(Saved entries)
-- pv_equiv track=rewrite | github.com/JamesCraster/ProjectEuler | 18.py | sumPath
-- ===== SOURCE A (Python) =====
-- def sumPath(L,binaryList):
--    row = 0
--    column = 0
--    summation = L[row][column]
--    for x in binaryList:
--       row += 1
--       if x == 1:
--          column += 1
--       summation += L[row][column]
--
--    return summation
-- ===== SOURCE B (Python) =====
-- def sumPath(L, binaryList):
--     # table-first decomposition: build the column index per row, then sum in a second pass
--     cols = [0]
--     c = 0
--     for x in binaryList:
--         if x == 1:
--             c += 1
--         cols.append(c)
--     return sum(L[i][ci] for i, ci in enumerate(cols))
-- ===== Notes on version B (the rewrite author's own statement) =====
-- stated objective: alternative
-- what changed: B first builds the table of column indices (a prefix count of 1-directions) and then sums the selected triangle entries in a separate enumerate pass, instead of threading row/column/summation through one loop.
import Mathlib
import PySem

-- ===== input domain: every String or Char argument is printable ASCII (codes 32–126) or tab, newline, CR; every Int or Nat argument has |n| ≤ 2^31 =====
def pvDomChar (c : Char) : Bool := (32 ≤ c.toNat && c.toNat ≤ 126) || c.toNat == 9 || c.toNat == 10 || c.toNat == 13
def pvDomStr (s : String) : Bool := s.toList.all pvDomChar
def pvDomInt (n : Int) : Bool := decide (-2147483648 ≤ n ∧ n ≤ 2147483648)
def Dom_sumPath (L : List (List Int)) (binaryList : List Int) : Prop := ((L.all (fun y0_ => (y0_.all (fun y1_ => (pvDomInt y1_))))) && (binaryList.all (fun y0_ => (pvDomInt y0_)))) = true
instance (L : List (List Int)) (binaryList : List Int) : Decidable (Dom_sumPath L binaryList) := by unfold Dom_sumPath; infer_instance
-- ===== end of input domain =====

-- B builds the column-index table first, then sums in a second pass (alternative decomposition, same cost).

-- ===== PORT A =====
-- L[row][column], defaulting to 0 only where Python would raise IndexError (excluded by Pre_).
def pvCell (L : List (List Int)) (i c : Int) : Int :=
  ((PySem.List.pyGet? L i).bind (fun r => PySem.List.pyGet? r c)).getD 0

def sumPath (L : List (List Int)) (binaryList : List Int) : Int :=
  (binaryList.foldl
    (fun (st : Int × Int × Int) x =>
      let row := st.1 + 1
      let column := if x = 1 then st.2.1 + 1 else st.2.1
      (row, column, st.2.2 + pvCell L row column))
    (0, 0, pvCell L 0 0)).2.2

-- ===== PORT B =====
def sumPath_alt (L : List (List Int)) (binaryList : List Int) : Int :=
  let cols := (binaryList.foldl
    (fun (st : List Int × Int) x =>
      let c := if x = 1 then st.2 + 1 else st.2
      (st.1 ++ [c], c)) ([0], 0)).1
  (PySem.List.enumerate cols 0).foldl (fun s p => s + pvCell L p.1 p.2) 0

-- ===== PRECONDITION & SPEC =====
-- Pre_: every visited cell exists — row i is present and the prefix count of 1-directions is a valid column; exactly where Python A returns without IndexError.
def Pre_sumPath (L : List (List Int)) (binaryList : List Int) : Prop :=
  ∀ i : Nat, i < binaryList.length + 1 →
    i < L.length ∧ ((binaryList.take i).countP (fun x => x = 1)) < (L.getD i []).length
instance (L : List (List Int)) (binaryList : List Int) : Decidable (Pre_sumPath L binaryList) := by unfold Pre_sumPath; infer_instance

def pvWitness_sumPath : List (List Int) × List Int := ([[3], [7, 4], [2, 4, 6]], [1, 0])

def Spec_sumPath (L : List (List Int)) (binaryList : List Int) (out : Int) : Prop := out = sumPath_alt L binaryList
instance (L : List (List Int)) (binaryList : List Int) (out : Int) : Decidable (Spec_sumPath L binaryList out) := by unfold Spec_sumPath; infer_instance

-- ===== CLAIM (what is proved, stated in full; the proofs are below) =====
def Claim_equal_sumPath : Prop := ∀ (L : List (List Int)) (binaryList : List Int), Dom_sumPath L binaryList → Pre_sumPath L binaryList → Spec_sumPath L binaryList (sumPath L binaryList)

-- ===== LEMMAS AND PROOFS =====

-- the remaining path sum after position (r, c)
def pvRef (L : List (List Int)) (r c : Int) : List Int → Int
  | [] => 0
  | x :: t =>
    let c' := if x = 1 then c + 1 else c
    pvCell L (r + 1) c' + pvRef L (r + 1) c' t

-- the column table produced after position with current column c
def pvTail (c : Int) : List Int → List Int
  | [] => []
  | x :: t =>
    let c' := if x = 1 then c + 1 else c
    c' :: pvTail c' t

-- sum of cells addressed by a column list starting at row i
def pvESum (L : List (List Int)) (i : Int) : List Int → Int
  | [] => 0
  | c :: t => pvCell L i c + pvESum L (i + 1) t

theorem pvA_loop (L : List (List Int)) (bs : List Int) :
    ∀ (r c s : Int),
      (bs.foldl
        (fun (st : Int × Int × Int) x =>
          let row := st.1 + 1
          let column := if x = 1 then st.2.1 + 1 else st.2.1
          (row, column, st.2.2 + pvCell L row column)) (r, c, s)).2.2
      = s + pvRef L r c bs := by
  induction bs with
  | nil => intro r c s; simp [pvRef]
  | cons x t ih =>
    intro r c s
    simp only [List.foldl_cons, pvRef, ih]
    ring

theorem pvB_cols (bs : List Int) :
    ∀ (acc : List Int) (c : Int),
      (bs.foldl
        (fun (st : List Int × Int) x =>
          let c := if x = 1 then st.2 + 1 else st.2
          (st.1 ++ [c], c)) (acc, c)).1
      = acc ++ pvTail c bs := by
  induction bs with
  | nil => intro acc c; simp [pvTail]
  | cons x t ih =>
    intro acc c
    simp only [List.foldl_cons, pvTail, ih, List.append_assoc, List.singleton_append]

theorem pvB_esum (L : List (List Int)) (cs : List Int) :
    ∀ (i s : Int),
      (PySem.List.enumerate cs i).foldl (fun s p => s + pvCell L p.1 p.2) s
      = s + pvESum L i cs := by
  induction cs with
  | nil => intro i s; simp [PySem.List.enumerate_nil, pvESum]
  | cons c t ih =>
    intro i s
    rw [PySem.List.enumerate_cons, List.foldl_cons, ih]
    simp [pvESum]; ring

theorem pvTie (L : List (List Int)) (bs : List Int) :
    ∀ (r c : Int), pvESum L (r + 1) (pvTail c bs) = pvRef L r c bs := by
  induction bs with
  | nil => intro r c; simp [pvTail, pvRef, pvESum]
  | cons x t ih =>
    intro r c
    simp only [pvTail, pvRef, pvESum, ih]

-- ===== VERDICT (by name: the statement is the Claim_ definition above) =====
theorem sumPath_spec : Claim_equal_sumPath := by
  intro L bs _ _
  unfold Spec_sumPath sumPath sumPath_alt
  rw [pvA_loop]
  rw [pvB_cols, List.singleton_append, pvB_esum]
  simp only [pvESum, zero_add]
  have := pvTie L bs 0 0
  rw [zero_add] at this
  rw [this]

REQUIREMENT >> Will you return exactly the lines above from the one with "-- the remaining" down to the one with "(PySem.List.enumerate cs i).foldl", counting both as part of the range?

EXERCISE SOLUTION >>
-- the remaining path sum after position (r, c)
def pvRef (L : List (List Int)) (r c : Int) : List Int → Int
  | [] => 0
  | x :: t =>
    let c' := if x = 1 then c + 1 else c
    pvCell L (r + 1) c' + pvRef L (r + 1) c' t

-- the column table produced after position with current column c
def pvTail (c : Int) : List Int → List Int
  | [] => []
  | x :: t =>
    let c' := if x = 1 then c + 1 else c
    c' :: pvTail c' t

-- sum of cells addressed by a column list starting at row i
def pvESum (L : List (List Int)) (i : Int) : List Int → Int
  | [] => 0
  | c :: t => pvCell L i c + pvESum L (i + 1) t

theorem pvA_loop (L : List (List Int)) (bs : List Int) :
    ∀ (r c s : Int),
      (bs.foldl
        (fun (st : Int × Int × Int) x =>
          let row := st.1 + 1
          let column := if x = 1 then st.2.1 + 1 else st.2.1
          (row, column, st.2.2 + pvCell L row column)) (r, c, s)).2.2
      = s + pvRef L r c bs := by
  induction bs with
  | nil => intro r c s; simp [pvRef]
  | cons x t ih =>
    intro r c s
    simp only [List.foldl_cons, pvRef, ih]
    ring

theorem pvB_cols (bs : List Int) :
    ∀ (acc : List Int) (c : Int),
      (bs.foldl
        (fun (st : List Int × Int) x =>
          let c := if x = 1 then st.2 + 1 else st.2
          (st.1 ++ [c], c)) (acc, c)).1
      = acc ++ pvTail c bs := by
  induction bs with
  | nil => intro acc c; simp [pvTail]
  | cons x t ih =>
    intro acc c
    simp only [List.foldl_cons, pvTail, ih, List.append_assoc, List.singleton_append]

theorem pvB_esum (L : List (List Int)) (cs : List Int) :
    ∀ (i s : Int),
      (PySem.List.enumerate cs i).foldl (fun s p => s + pvCell L p.1 p.2) s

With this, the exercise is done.